I don't think you're losing distance: that second bar at AI is deceptively far away because it's so smooth and even up and down the beach. Looking at it on Google Maps, it looks like the second bar is an easy 140 or so yards out. Good catch out there on the biter, by the way.


----------



## TitusV (Mar 29, 2007)

Yea thats how it is AK. I tried to find a break in the bar with my binoculars but I couldnt. Was very consistent up and down the beach. And it is deceptively far out. Friday afternoon after a few beers, maybe 7-8, I thought I would try and swim out to the second bar during low tide. The waves looked perfect for body boarding. If the water had not been ball shrinking rediculously cold I probably would have made it. Needless to say after 30 yds or so i gave up. 140 yards is rough.


----------



## surffshr (Dec 8, 2003)

*distance*

I have same problem. bars you can reach look like trout slews sometimes.


----------



## BubbaBlue (May 11, 2004)

How far from ORV the entrance were you? 

Pretty sure the bar gets closer once you get on down south towards the VA line. No way I can hit it north of the bullpen.

Yeah, agree with AK, nice sharkin' there bud... my biggest biter Saturday was 40".  
.


----------



## justinfisch01 (Feb 19, 2006)

Acccording to my odometer I was 2.6 miles south of enterence. Hey Bubba I think you were fishing right next to me. I had the red Tacoma with the Green tent/canopy thing


----------



## BubbaBlue (May 11, 2004)

NS!! Yup, I remember the green tent.  

Man, we need to get some P&S flags or some way to identify each other out there... 

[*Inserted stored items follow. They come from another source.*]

-- pv_equiv track=rewrite | github.com/c1cadoidea/python-3-sem | lab6/task1.py | find_infected_fridges
-- ===== SOURCE A (Python) =====
-- def find_infected_fridges(data):
--     infected_indices = []
--     for index, line in enumerate(data, start=1):
--         pattern = "anton"
--         i = 0
--         for char in line:
--             if char == pattern[i]:
--                 i += 1
--                 if i == len(pattern):
--                     infected_indices.append(index)
--                     break
--     return infected_indices
-- ===== SOURCE B (Python) =====
-- def find_infected_fridges(data):
--     pattern = "anton"
--     infected_indices = []
--     for index, line in enumerate(data, start=1):
--         # occurrence index: for each pattern character, the sorted list of its positions
--         occ = {ch: [i for i, c in enumerate(line) if c == ch] for ch in pattern}
--         cur = -1
--         ok = True
--         for ch in pattern:
--             lst = occ[ch]
--             lo, hi = 0, len(lst)
--             while lo < hi:  # binary search: first position strictly greater than cur
--                 mid = (lo + hi) // 2
--                 if lst[mid] <= cur:
--                     lo = mid + 1
--                 else:
--                     hi = mid
--             if lo == len(lst):
--                 ok = False
--                 break
--             cur = lst[lo]
--         if ok:
--             infected_indices.append(index)
--     return infected_indices
-- ===== Notes on version B (the rewrite author's own statement) =====
-- stated objective: alternative
-- what changed: B builds, per line, an occurrence index (dict mapping each pattern character to its sorted position list) and then matches the pattern by binary-searching each list for the first position after the previous match, instead of A's single left-to-right character scan with a manual pattern-index pointer.
import Mathlib
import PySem

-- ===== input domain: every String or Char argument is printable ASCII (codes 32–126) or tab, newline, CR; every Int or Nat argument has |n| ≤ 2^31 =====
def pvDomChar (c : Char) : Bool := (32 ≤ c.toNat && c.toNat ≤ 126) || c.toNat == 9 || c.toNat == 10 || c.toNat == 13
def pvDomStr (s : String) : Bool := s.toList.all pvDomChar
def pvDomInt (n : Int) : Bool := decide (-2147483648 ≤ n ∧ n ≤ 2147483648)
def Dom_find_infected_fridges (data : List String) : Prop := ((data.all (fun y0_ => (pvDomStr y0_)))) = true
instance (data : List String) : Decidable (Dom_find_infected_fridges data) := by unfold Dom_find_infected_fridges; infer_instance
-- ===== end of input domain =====

-- B replaces A's left-to-right scan with a pattern-index pointer by a per-line occurrence
-- index (dict: pattern char -> sorted position list) matched by binary search (alternative).

-- ===== PORT A =====
-- inner loop of A: scan the line's characters, advancing pattern index i; break (true) when i reaches 5
def pvScanA : List Char → Nat → Bool
  | [], _ => false
  | c :: cs, i =>
    if (("anton".toList)[i]? = some c) then
      (if i + 1 = 5 then true else pvScanA cs (i + 1))
    else pvScanA cs i

def pvLoopA : List String → Int → List Int
  | [], _ => []
  | line :: rest, idx =>
    if pvScanA line.toList 0 then idx :: pvLoopA rest (idx + 1)
    else pvLoopA rest (idx + 1)

def find_infected_fridges (data : List String) : List Int := pvLoopA data 1

-- ===== PORT B =====
-- [i for i, c in enumerate(line) if c == ch]
def pvPosB : List Char → Char → Nat → List Int
  | [], _, _ => []
  | c :: cs, ch, i => if c = ch then (i : Int) :: pvPosB cs ch (i + 1) else pvPosB cs ch (i + 1)

-- occ = {ch: [i for i, c in enumerate(line) if c == ch] for ch in pattern}
def pvOccB (cs : List Char) : PySem.Dict Char (List Int) :=
  ("anton".toList).foldl (fun d ch => d.insert ch (pvPosB cs ch 0)) PySem.Dict.empty

-- while lo < hi: binary search for the first position strictly greater than cur
-- (lst[mid] is in range whenever read, since mid < hi ≤ len(lst); ported with getD;
-- the fuel hi - lo only makes the loop total: it bounds the iteration count)
def pvBisGo : Nat → List Int → Int → Nat → Nat → Nat
  | 0, _, _, lo, _ => lo
  | Nat.succ n, lst, cur, lo, hi =>
    if lo < hi then
      let mid := (lo + hi) / 2
      if lst.getD mid 0 ≤ cur then pvBisGo n lst cur (mid + 1) hi
      else pvBisGo n lst cur lo mid
    else lo

def pvBisB (lst : List Int) (cur : Int) (lo hi : Nat) : Nat := pvBisGo (hi - lo) lst cur lo hi

-- the `for ch in pattern: … else:` loop; occ[ch] never raises (every pattern char is a key),
-- and lst[lo] is read only when lo < len(lst): both ported with getD
def pvMatchB (occ : PySem.Dict Char (List Int)) : List Char → Int → Bool
  | [], _ => true
  | ch :: ps, cur =>
    let lst := (occ.get? ch).getD []
    let lo := pvBisB lst cur 0 lst.length
    if lo = lst.length then false
    else pvMatchB occ ps (lst.getD lo 0)

def pvLoopB : List String → Int → List Int
  | [], _ => []
  | line :: rest, idx =>
    if pvMatchB (pvOccB line.toList) "anton".toList (-1) then idx :: pvLoopB rest (idx + 1)
    else pvLoopB rest (idx + 1)

def find_infected_fridges_alt (data : List String) : List Int := pvLoopB data 1

-- ===== PRECONDITION & SPEC =====
def Spec_find_infected_fridges (data : List String) (out : List Int) : Prop := out = find_infected_fridges_alt data
instance (data : List String) (out : List Int) : Decidable (Spec_find_infected_fridges data out) := by unfold Spec_find_infected_fridges; infer_instance

-- ===== CLAIM (what is proved, stated in full; the proofs are below) =====
def Claim_equal_find_infected_fridges : Prop := ∀ (data : List String), Dom_find_infected_fridges data → Spec_find_infected_fridges data (find_infected_fridges data)

-- ===== LEMMAS AND PROOFS =====

-- reference greedy consumption (proof-side only): `ch in it` on a list suffix
def pvConsume : List Char → Char → Option (List Char)
  | [], _ => none
  | c :: cs, ch => if c = ch then some cs else pvConsume cs ch

def pvAllIn : List Char → List Char → Bool
  | [], _ => true
  | ch :: ps, it =>
    match pvConsume it ch with
    | none => false
    | some it' => pvAllIn ps it'

-- one step of the reference test when the head character misses the pattern head
theorem pvAllIn_cons_ne (p c : Char) (ps cs : List Char) (h : ¬ c = p) :
    pvAllIn (p :: ps) (c :: cs) = pvAllIn (p :: ps) cs := by
  simp [pvAllIn, pvConsume, h]

-- A's index-i scan of the line equals the reference test against the pattern's suffix from i
theorem pvScan_eq (cs : List Char) : ∀ i : Nat, i < 5 →
    pvScanA cs i = pvAllIn (("anton".toList).drop i) cs := by
  induction cs with
  | nil =>
    intro i hi
    interval_cases i <;> simp [pvScanA, pvAllIn, pvConsume]
  | cons c cs ih =>
    intro i hi
    obtain ⟨p, hp⟩ : ∃ p, ("anton".toList)[i]? = some p := by
      interval_cases i <;> exact ⟨_, rfl⟩
    have hdrop : ("anton".toList).drop i = p :: ("anton".toList).drop (i + 1) := by
      interval_cases i <;> simp_all <;> exact hp
    rw [hdrop]
    by_cases h : c = p
    · subst h
      have hL : pvScanA (c :: cs) i =
          (if i + 1 = 5 then true else pvScanA cs (i + 1)) := by
        simp only [pvScanA]
        rw [if_pos hp]
      have hR : pvAllIn (c :: ("anton".toList).drop (i + 1)) (c :: cs) =
          pvAllIn (("anton".toList).drop (i + 1)) cs := by
        simp [pvAllIn, pvConsume]
      rw [hL, hR]
      by_cases h5 : i + 1 = 5
      · rw [h5]; simp [pvAllIn]
      · simp [h5, ih (i + 1) (by omega)]
    · have hne : ¬ (("anton".toList)[i]? = some c) := by
        rw [hp]; simpa using fun hpc => h hpc.symm
      have hL : pvScanA (c :: cs) i = pvScanA cs i := by
        simp only [pvScanA]
        rw [if_neg hne]
      rw [hL, pvAllIn_cons_ne p c _ cs h, ih i hi, hdrop]

-- every position recorded from start index i is ≥ i
theorem pvPosB_mem_ge (ch : Char) : ∀ (cs : List Char) (i : Nat), ∀ p ∈ pvPosB cs ch i, (i : Int) ≤ p := by
  intro cs
  induction cs with
  | nil => intro i p hp; simp [pvPosB] at hp
  | cons c cs ih =>
    intro i p hp
    by_cases h : c = ch <;> simp only [pvPosB, h, if_pos, List.mem_cons] at hp
    · rcases hp with rfl | hp
      · omega
      · have := ih (i + 1) p hp; push_cast at this ⊢; omega
    · simp at hp
      have := ih (i + 1) p hp; push_cast at this ⊢; omega

-- the position list is strictly increasing
theorem pvPosB_pairwise (ch : Char) : ∀ (cs : List Char) (i : Nat), (pvPosB cs ch i).Pairwise (· < ·) := by
  intro cs
  induction cs with
  | nil => intro i; simp [pvPosB]
  | cons c cs ih =>
    intro i
    by_cases h : c = ch <;> simp only [pvPosB, h, if_pos]
    · refine List.Pairwise.cons ?_ (ih (i + 1))
      intro p hp
      have := pvPosB_mem_ge ch cs (i + 1) p hp
      push_cast at this ⊢; omega
    · simp
      exact ih (i + 1)

-- dropping (n).toNat from a cons when n ≥ 1
theorem pvDropCons (c : Char) (l : List Char) (n : Int) (h : 1 ≤ n) :
    (c :: l).drop n.toNat = l.drop (n - 1).toNat := by
  have : n.toNat = (n - 1).toNat + 1 := by omega
  rw [this, List.drop_succ_cons]

-- the first recorded position after cur corresponds exactly to greedy consumption on the suffix
theorem pvKey (ch : Char) : ∀ (cs : List Char) (i : Nat) (cur : Int),
    match (pvPosB cs ch i).find? (fun p => decide (cur < p)) with
    | none => pvConsume (cs.drop ((cur + 1 - i).toNat)) ch = none
    | some p => cur < p ∧ (i : Int) ≤ p ∧
        pvConsume (cs.drop ((cur + 1 - i).toNat)) ch = some (cs.drop ((p + 1 - i).toNat)) := by
  intro cs
  induction cs with
  | nil => intro i cur; simp [pvPosB, pvConsume]
  | cons c cs ih =>
    intro i cur
    by_cases hc : c = ch
    · subst hc
      simp only [pvPosB, if_pos]
      by_cases hcur : cur < (i : Int)
      · have h0 : (cur + 1 - (i : Int)).toNat = 0 := by omega
        have h1 : ((i : Int) + 1 - i).toNat = 1 := by omega
        simp [List.find?, hcur, h0, pvConsume]
      · have hstep : ∀ m : Int, (i : Int) ≤ m → (c :: cs).drop ((m + 1 - i).toNat) = cs.drop ((m + 1 - (i + 1 : Nat)).toNat) := by
          intro m hm
          rw [pvDropCons c cs (m + 1 - i) (by omega)]
          congr 1; push_cast; omega
        have ihx := ih (i + 1) cur
        have hdec : decide (cur < (i : Int)) = false := by simpa using hcur
        simp only [List.find?, hdec]
        cases hf : (pvPosB cs c (i + 1)).find? (fun p => decide (cur < p)) with
        | none =>
          rw [hf] at ihx
          rw [hstep cur (by omega)]
          exact ihx
        | some p =>
          rw [hf] at ihx
          obtain ⟨h1, h2, h3⟩ := ihx
          refine ⟨h1, by push_cast at h2 ⊢; omega, ?_⟩
          rw [hstep cur (by omega), hstep p (by push_cast at h2 ⊢; omega), h3]
    · simp only [pvPosB, hc, if_false]
      have hstep : ∀ m : Int, (i : Int) ≤ m → (c :: cs).drop ((m + 1 - i).toNat) = cs.drop ((m + 1 - (i + 1 : Nat)).toNat) := by
        intro m hm
        rw [pvDropCons c cs (m + 1 - i) (by omega)]
        congr 1; push_cast; omega
      have hlow : cur < (i : Int) → pvConsume ((c :: cs).drop ((cur + 1 - i).toNat)) ch = pvConsume (cs.drop ((cur + 1 - (i + 1 : Nat)).toNat)) ch := by
        intro hcur
        have h0 : (cur + 1 - (i : Int)).toNat = 0 := by omega
        have h0' : (cur + 1 - ((i + 1 : Nat) : Int)).toNat = 0 := by push_cast; omega
        rw [h0, h0', List.drop_zero, List.drop_zero]
        simp [pvConsume, hc]
      have ihx := ih (i + 1) cur
      cases hf : (pvPosB cs ch (i + 1)).find? (fun p => decide (cur < p)) with
      | none =>
        rw [hf] at ihx
        by_cases hcur : cur < (i : Int)
        · rw [hlow hcur]; exact ihx
        · rw [hstep cur (by omega)]; exact ihx
      | some p =>
        rw [hf] at ihx
        obtain ⟨h1, h2, h3⟩ := ihx
        have hip : (i : Int) ≤ p := by push_cast at h2 ⊢; omega
        refine ⟨h1, hip, ?_⟩
        have hsuf : (c :: cs).drop ((p + 1 - i).toNat) = cs.drop ((p + 1 - (i + 1 : Nat)).toNat) := hstep p hip
        by_cases hcur : cur < (i : Int)
        · rw [hlow hcur, hsuf]; exact h3
        · rw [hstep cur (by omega), hsuf]; exact h3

Back to the original subject. If you can consistently cast a bunker head past the bar that far up, then you are a pro. 
.


----------



## justinfisch01 (Feb 19, 2006)

I was dropping chunks right inside the bar right where we were, but I did catch the shark on a head that was sitting on top of the bar, I got one great cast and couldn't replicate it to save my life. You heading down this weekend ?


----------



## BubbaBlue (May 11, 2004)

Nah... Think I'm going to stay close to home and get the crab traps and boat ready for the water. Bout that time.

Lots of folks out there at AI on Saturday. Summer is here.  
.


----------



## justinfisch01 (Feb 19, 2006)

Yeah there were a lot of people on the beach.. But I will be down there b4 any of the Tourons get there. I have had bad luck on AI so far this year. I know it is prolly a little late for a nice striper but I gotta try. How far do you think the bar was in front of you?


----------



## surfchunker (Apr 10, 2006)

*8 N Bait*

you will lose distance with bait because of the drag of the bait ... a sinker will go alot farther than a sinker and bait .....


----------



## BubbaBlue (May 11, 2004)

justinfisch01 said:


> How far do you think the bar was in front of you?


Not much wave action when I set up so... hard to see it... from past experience in that area, I'd give it a WAG of 120-140?. 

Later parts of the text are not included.